Коноплинки были спелые, полные, трещали на зубах. И Тамара огорчилась, что Вячеслав отказался их есть — зернышка не попробовал, а потом и опечалилась: он опять поугрюмел, заспешил домой, хотя и видно было, что ему не хочется уходить.
«Боюсь Славку, — подумала Тамара. — Боюсь Назира. Какая-то вероломная психология».
2
«Неужели Вячеслав приехал?»
Камаев остановился посреди сквера, шуршавшего лопушистой листвой тополей.
Стена огромного дома, пепельного от темноты, поблескивала черным лоском окон, и лишь в одной комнате горел свет. Эту свою комнату с эркером — она выступала из стены фонарем — Камаев и его жена Устя называли торжественно: зал. Недавно Камаев купил красный хлорвиниловый абажур, и теперь воздух в зале рдел, как рдеет он на литейном дворе ночью, когда из домны идет чугун.
Камаев прошел сквозь бетонный холодок арки. В кухне тоже горело электричество. Возвращаясь со смены в такую позднь, он попадал в черное безмолвие квартиры, пил на кухне чай, тихо пробирался к кровати, где спала Устя. Обычно она лежала, придавив грудью подушку, и Камаев удивлялся, что Устя спит, как в детстве, несмотря на годы и полноту, и никогда у нее не зачастит сердце.

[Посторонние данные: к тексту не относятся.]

-- pv_equiv track=rewrite | github.com/wanderxuhq/ai-video-summary | vtt_parser.py | parse_vtt_to_custom_format
-- ===== SOURCE A (Python) =====
-- def parse_vtt_to_custom_format(vtt_content):
--     """
--     Parses VTT content and converts it to a custom format.
--
--     The new format is:
--     0
--     Subtitle content
--     Potentially multi-line subtitle content
--
--     1
--     Another subtitle content
--     Another potentially multi-line subtitle content
--     """
--     lines = vtt_content.strip().split('\n')
--
--     # Filter out WEBVTT header, timestamps, and empty lines
--     subtitle_lines = []
--     is_subtitle = False
--     for line in lines:
--         if "-->" in line:
--             is_subtitle = True
--             continue
--         if line.strip() == "" or line.strip().isdigit() or "WEBVTT" in line:
--             is_subtitle = False
--             continue
--         if is_subtitle:
--             subtitle_lines.append(line.strip())
--
--     # Group subtitles that might have been on separate lines but belong to the same timestamp
--     cues = []
--     current_cue = ""
--     lines = vtt_content.strip().split('\n')
--     temp_cue = []
--
--     for line in lines:
--         line = line.strip()
--         if "-->" in line:
--             if temp_cue:
--                 cues.append("\n".join(temp_cue))
--                 temp_cue = []
--         elif line and not line.isdigit() and "WEBVTT" not in line:
--             temp_cue.append(line)
--     if temp_cue:
--         cues.append("\n".join(temp_cue))
--
--     # Format the cues into the desired output format
--     formatted_output = []
--     for i, cue in enumerate(cues):
--         formatted_output.append(str(i))
--         formatted_output.append(cue)
--         formatted_output.append("")  # Add a blank line for separation
--
--     return "\n".join(formatted_output)
-- ===== SOURCE B (Python) =====
-- def parse_vtt_to_custom_format(vtt_content):
--     # Split into blocks at the '-->' timestamp lines, then clean each block.
--     lines = [l.strip() for l in vtt_content.strip().split('\n')]
--     idx = [-1] + [i for i, l in enumerate(lines) if '-->' in l] + [len(lines)]
--     blocks = [lines[a + 1:b] for a, b in zip(idx, idx[1:])]
--     cues = ["\n".join(l for l in blk
--                       if l and not l.isdigit() and 'WEBVTT' not in l)
--             for blk in blocks]
--     return "\n".join("\n".join((str(i), c, ""))
--                      for i, c in enumerate([c for c in cues if c]))
-- ===== Notes on version B (the rewrite author's own statement) =====
-- stated objective: alternative
-- what changed: A's accumulate-and-flush single pass (with a dead first loop) is replaced by a split-into-blocks decomposition: compute the positions of the timestamp marker lines, slice the stripped lines into blocks between consecutive markers, clean and join each block, drop empty cues, then number them.
import Mathlib
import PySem

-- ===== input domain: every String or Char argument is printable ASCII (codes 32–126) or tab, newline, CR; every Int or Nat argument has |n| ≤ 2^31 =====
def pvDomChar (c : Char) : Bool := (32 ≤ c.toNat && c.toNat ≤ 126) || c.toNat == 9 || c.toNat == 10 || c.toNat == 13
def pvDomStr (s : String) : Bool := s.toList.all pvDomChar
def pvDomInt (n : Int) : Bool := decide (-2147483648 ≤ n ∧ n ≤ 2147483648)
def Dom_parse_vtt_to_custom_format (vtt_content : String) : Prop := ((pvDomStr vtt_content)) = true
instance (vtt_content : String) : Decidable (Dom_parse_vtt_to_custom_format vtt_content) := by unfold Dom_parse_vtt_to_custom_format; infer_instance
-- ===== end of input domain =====

-- B re-implements A's accumulate-and-flush single pass as a split-into-blocks decomposition
-- (timestamp-marker positions → slices → per-block cleanup); objective: alternative decomposition, same cost.

-- ===== PORT A =====
-- body of A's first loop (its result `subtitle_lines` is never used by A; kept for faithfulness)
def pvStepA1 (st : List String × Bool) (line : String) : List String × Bool :=
  if PySem.Str.isIn "-->" line then (st.1, true)
  else if PySem.Str.strip line = "" ∨ PySem.Str.strIsdigit (PySem.Str.strip line) = true
          ∨ PySem.Str.isIn "WEBVTT" line = true then (st.1, false)
  else if st.2 then (st.1 ++ [PySem.Str.strip line], st.2) else st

Конечно, Вячеслав приехал. Стало и радостно и обидно. Радостно потому, что вернулся из армии сын, обидно потому, что он не сообщил о дне приезда. Хотелось встретить по-людски: приготовить стол с груздями, черемуховым маслом, холодным из телячьих ног, жареным гусем, пирогом из сомятины, пельменями, да не такими — с заячий глазок, где и мяса не учуешь, а соку и подавно, а такими, чтобы пить сок через откушенное ухо и чтобы мясо едва помещалось во рту. Да созвать к этому богатому столу родню и друзей.
Вячеслав был навеселе. В полунаклоне к нему сидела Тамара Заверзина. Волосы брошены на одну сторону, вокруг шеи тремя плотно подогнанными нитками обвились крошечные, под жемчуг, бусы. Под прозрачным шарфом золотели руки.
Камаев беззвучно закрыл автоматический замок, вдруг ясно представил себе паляще-яркие глаза Тамары, потупился перед их призрачностью.
Щурясь, Вячеслав стиснул ладонь отца, молча любовался его голубоватой сединой.
Изменился сын за два года. Щурится. Неужели близорукость нажил? И чужой какой-то. Не расцеловал. Раньше вихрем бросится после разлуки, чуть с ног не сшибет, на шее повиснет. И целует, целует, целует.
— Чего телеграмму не жахнул?
— Зачем зря расходоваться?
— Экономный какой!
— После, пап, пожуришь. Есть? Правда, пап, Тамара стала потрясающей красавицей?
Камаев обогнул стол, поздоровался с дочерью Ксенией и ее мужем Леонидом. Они сидели в обнимку.
— Пап, помнишь, я презирал Тургенева? Ради Полины Виардо, пусть она и пела гениально, фактически переселиться во Францию! Виардо любит мужа и не любит его, а он живет на задворках усадьбы, никакой надежды, и все-таки живет. Пап, это ведь чудо! А я судил... Женщина может заменить все на свете. Было бы у меня маршальское звание, смог бы отказаться ради женщины. Или был бы в собственности целый океан, например Атлантический, отдал бы. Верно, пап?